1\. They need to have a domain where a given candidate solution can be
quantitatively measured, or alternatively where you can induce a relative
ordering. This could possibly require human input ("rank these three pictures
from best to worst"), but you need to at least have the ability to say that
one solution is more fit than another.

2\. A candidate solution's fitness needs to be at least somewhat continuous.
Ideally there needs to be a gradient of success and opportunities for
incremental quality improvement with corresponding incremental fitness
improvements. Evolutionary methods cannot solve needle-in-a-haystack problems.

3\. They're of greatest utility where human ingenuity is of the littlest
value: i.e., where the problem domain is little understood. For example,
finance, and, apparently, things like radar design: black arts where no one
really knows what the fuck. Ths should help mullify claims about human
verification and the human element of design: these things work best where a
lifetime of experience doesn't buy you much and you kind of have no other
choice.

4\. As with any search heuristic, you face an eternal battle between
exploration of the search space and exploitation of it: you can exhaustively
explore one part of the space, but that will generally come at the cost of
ignoring alternative solutions. This manifests itself as a struggle against
premature convergence. Depending on how much domain knowledge (an often-
overlooked component) you can incorporate in, this may not be a problem (you
can modify your fitness criteria to automatically avoid settling upon certain
undesirable parts of the search space).

5\. Finally, always keep in mind that this is not "AI". This is not trying to
model human cognition. The stuff about being inspired by natural selection is
true at first, but when you get more sophisticated you'll deviate more and
more from this.

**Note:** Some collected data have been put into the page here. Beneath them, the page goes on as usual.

-- pv_equiv track=rewrite | github.com/yamixdev/zefir | src/bot/handlers/games.py | _next_player_id
-- ===== SOURCE A (Python) =====
-- def _next_player_id(session: dict, user_id: int) -> int | None:
--     players = session.get("players") or []
--     ids = [p["user_id"] for p in players]
--     if not ids:
--         return None
--     if user_id not in ids:
--         return ids[0]
--     return ids[(ids.index(user_id) + 1) % len(ids)]
-- ===== SOURCE B (Python) =====
-- def _next_player_id(session: dict, user_id: int) -> int | None:
--     players = session.get("players") or []
--     if not players:
--         return None
--     first = players[0]["user_id"]
--     found = False
--     for p in players:
--         uid = p["user_id"]
--         if found:
--             return uid
--         if uid == user_id:
--             found = True
--     return first
-- ===== Notes on version B (the rewrite author's own statement) =====
-- stated objective: simpler
-- what changed: Replaced the materialised ids list, the membership test, list.index and the modulo arithmetic by a single flag-carrying scan over players that returns the element after the first match and falls back to the first id on wrap-around or no match.
import Mathlib
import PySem

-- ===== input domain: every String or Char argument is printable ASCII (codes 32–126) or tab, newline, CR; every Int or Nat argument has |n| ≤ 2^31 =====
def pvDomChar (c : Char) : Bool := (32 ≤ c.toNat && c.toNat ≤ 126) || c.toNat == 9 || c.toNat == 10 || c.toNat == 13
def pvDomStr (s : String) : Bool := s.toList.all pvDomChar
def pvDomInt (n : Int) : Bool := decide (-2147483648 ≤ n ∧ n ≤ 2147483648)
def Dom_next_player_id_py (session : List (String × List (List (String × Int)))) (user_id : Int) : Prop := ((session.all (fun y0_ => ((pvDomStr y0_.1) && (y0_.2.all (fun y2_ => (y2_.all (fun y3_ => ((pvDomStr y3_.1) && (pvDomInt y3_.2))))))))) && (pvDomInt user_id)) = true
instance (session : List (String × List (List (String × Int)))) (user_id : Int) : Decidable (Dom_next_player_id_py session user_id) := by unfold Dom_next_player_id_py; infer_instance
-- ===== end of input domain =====

-- B replaces A's three passes (build ids, membership test, .index + modulo) by one
-- flag-carrying scan over players; same return value, no speed claim (objective: simpler).

-- ===== PORT A =====
-- p["user_id"] is total here via getD 0; Pre_ excludes the KeyError inputs, so the
-- default is never reached on admitted inputs.
def next_player_id_py (session : List (String × List (List (String × Int)))) (user_id : Int) : Option Int :=
  let players := ((PySem.Dict.mk session).get? "players").getD []
  let ids := players.map (fun p => ((PySem.Dict.mk p).get? "user_id").getD 0)
  if ids = [] then none
  else if ¬ ids.contains user_id then some (PySem.List.pyGetD ids 0 0)
  else
    match PySem.List.index? ids user_id with
    | some i => some (PySem.List.pyGetD ids (PySem.Int.mod ((i : Int) + 1) (ids.length : Int)) 0)
    | none => none  -- unreachable: guarded by the membership test above

-- ===== PORT B =====
def pvAltLoop (user_id first : Int) : List (List (String × Int)) → Bool → Int
  | [], _ => first
  | p :: rest, found =>
      let uid := ((PySem.Dict.mk p).get? "user_id").getD 0
      if found then uid
      else pvAltLoop user_id first rest (uid == user_id)

def next_player_id_py_alt (session : List (String × List (List (String × Int)))) (user_id : Int) : Option Int :=
  let players := ((PySem.Dict.mk session).get? "players").getD []
  match players with
  | [] => none
  | p0 :: _ => some (pvAltLoop user_id (((PySem.Dict.mk p0).get? "user_id").getD 0) players false)

-- ===== PRECONDITION & SPEC =====
-- Pre_ excludes exactly the inputs where some player dict lacks the key "user_id":
-- there Python A raises KeyError (and so does B).
def Pre_next_player_id_py (session : List (String × List (List (String × Int)))) (user_id : Int) : Prop :=
  ∀ p ∈ ((PySem.Dict.mk session).get? "players").getD [], ((PySem.Dict.mk p).get? "user_id").isSome = true
instance (session : List (String × List (List (String × Int)))) (user_id : Int) : Decidable (Pre_next_player_id_py session user_id) := by unfold Pre_next_player_id_py; infer_instance
def pvWitness_next_player_id_py : (List (String × List (List (String × Int)))) × Int :=
  ([("players", [[("user_id", 1)], [("user_id", 2)]])], 1)

def Spec_next_player_id_py (session : List (String × List (List (String × Int)))) (user_id : Int) (out : Option Int) : Prop := out = next_player_id_py_alt session user_id
instance (session : List (String × List (List (String × Int)))) (user_id : Int) (out : Option Int) : Decidable (Spec_next_player_id_py session user_id out) := by unfold Spec_next_player_id_py; infer_instance

-- ===== CLAIM (what is proved, stated in full; the proofs are below) =====
def Claim_equal_next_player_id_py : Prop := ∀ (session : List (String × List (List (String × Int)))) (user_id : Int), Dom_next_player_id_py session user_id → Pre_next_player_id_py session user_id → Spec_next_player_id_py session user_id (next_player_id_py session user_id)

-- ===== LEMMAS AND PROOFS =====

-- After the flag is set, the loop returns the next uid, or `first` if none remains.
theorem pvAltLoop_true (u first : Int) (ps : List (List (String × Int))) :
    pvAltLoop u first ps true =
      (ps.map (fun p => ((PySem.Dict.mk p).get? "user_id").getD 0)).headD first := by
  cases ps <;> simp [pvAltLoop]

-- Flag-false loop characterised by the first-occurrence index in the mapped ids.
theorem pvAltLoop_false (u first : Int) (ps : List (List (String × Int))) :
    pvAltLoop u first ps false =
      match PySem.List.index? (ps.map (fun p => ((PySem.Dict.mk p).get? "user_id").getD 0)) u with
      | none => first
      | some i => ((ps.map (fun p => ((PySem.Dict.mk p).get? "user_id").getD 0)).drop (i + 1)).headD first := by
  induction ps with
  | nil => simp [pvAltLoop, PySem.List.index?]
  | cons p rest ih =>
    by_cases h : ((PySem.Dict.mk p).get? "user_id").getD 0 = u
    · simp only [pvAltLoop, h, List.map_cons]
      rw [PySem.List.index?_cons_self]
      simp [pvAltLoop_true]
    · have hb : ((((PySem.Dict.mk p).get? "user_id").getD 0) == u) = false := by simp [h]
      simp only [pvAltLoop, List.map_cons, hb, Bool.false_eq_true, if_false]
      rw [PySem.List.index?_cons_of_ne _ h, ih]
      cases hidx : PySem.List.index? (rest.map (fun p => ((PySem.Dict.mk p).get? "user_id").getD 0)) u <;> simp

-- ===== VERDICT (by name: the statement is the Claim_ definition above) =====
theorem next_player_id_py_spec : Claim_equal_next_player_id_py := by
  intro session user_id _ _
  simp only [Spec_next_player_id_py, next_player_id_py, next_player_id_py_alt]
  cases hp : ((PySem.Dict.mk session).get? "players").getD [] with
  | nil => simp
  | cons p0 rest =>
    simp only [pvAltLoop_false]
    generalize hids : ((p0 :: rest).map (fun p => ((PySem.Dict.mk p).get? "user_id").getD 0)) = ids
    have hids' : ids = ((PySem.Dict.mk p0).get? "user_id").getD 0 :: rest.map (fun p => ((PySem.Dict.mk p).get? "user_id").getD 0) := by
      rw [← hids]; simp
    have hne : ids ≠ [] := by rw [hids']; simp
    have h0 : PySem.List.pyGetD ids 0 0 = ((PySem.Dict.mk p0).get? "user_id").getD 0 := by
      rw [hids', PySem.List.pyGetD_zero_cons]
    by_cases hmem : user_id ∈ ids
    · simp only [if_neg hne, List.contains_eq_mem, hmem, decide_true, not_true, if_false]
      obtain ⟨i, hi⟩ := Option.isSome_iff_exists.mp ((PySem.List.index?_isSome_iff ids user_id).mpr hmem)
      obtain ⟨hk, _, _⟩ := PySem.List.getElem_of_index?_eq_some hi
      rw [hi]
      simp only []
      have hnpos : (0 : Int) < (ids.length : Int) := by
        have : 0 < ids.length := List.length_pos_of_ne_nil hne
        exact_mod_cast this
      by_cases hlast : i + 1 = ids.length
      · have hm : PySem.Int.mod ((i : Int) + 1) (ids.length : Int) = 0 := by
          rw [PySem.Int.mod_eq_emod_of_pos hnpos]
          have : ((i : Int) + 1) = (ids.length : Int) := by exact_mod_cast hlast
          rw [this]; simp
        rw [hm, h0]
        have : ids.drop (i + 1) = [] := by
          rw [List.drop_eq_nil_iff]; omega
        rw [this]; rfl
      · have hlt : i + 1 < ids.length := by omega
        have hm : PySem.Int.mod ((i : Int) + 1) (ids.length : Int) = ((i + 1 : Nat) : Int) := by
          rw [PySem.Int.mod_eq_emod_of_pos hnpos]
          rw [Int.emod_eq_of_lt (by positivity) (by exact_mod_cast hlt)]
          push_cast; ring
        rw [hm, PySem.List.pyGetD_natCast]
        have hhd : (ids.drop (i + 1)).headD (((PySem.Dict.mk p0).get? "user_id").getD 0) = ids[i + 1] := by
          rw [List.headD_eq_head?_getD, List.head?_drop, List.getElem?_eq_getElem hlt]
          rfl
        rw [hhd, List.getD_eq_getElem _ _ hlt]
    · have hidx : PySem.List.index? ids user_id = none := (PySem.List.index?_eq_none_iff ids user_id).mpr hmem
      simp only [if_neg hne, List.contains_eq_mem, hmem, decide_false, Bool.false_eq_true,
        not_false_iff, if_true, hidx, h0]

Hybrid solutions are common; for instance, you may have a
normal stochastic evolution scheme at first, but then at the end greatly slow
down the rate of learning and at the end when you've settled upon a
satisfactory solution you may wish to incorporate traditional local search
methods, which really have no biological inspiration, it's just that they just
freakin' work, so you use it because you care more about _solving your
problem_ than constantly aping nature.

Biological or natural inspiration can be useful, but only in the context of
practical problem solving, which is what evolutionary methods have always been
about. The first widely read book on genetic algorithms was written by an
oilfield roughneck with a PhD in civil engineering and the field is still kind
of a pariah in academia because of its relative lack of formal foundations.
All this is disregarded in the name of practicality, which is an attitude,
flawed or not, much closer to what prevails in the real world.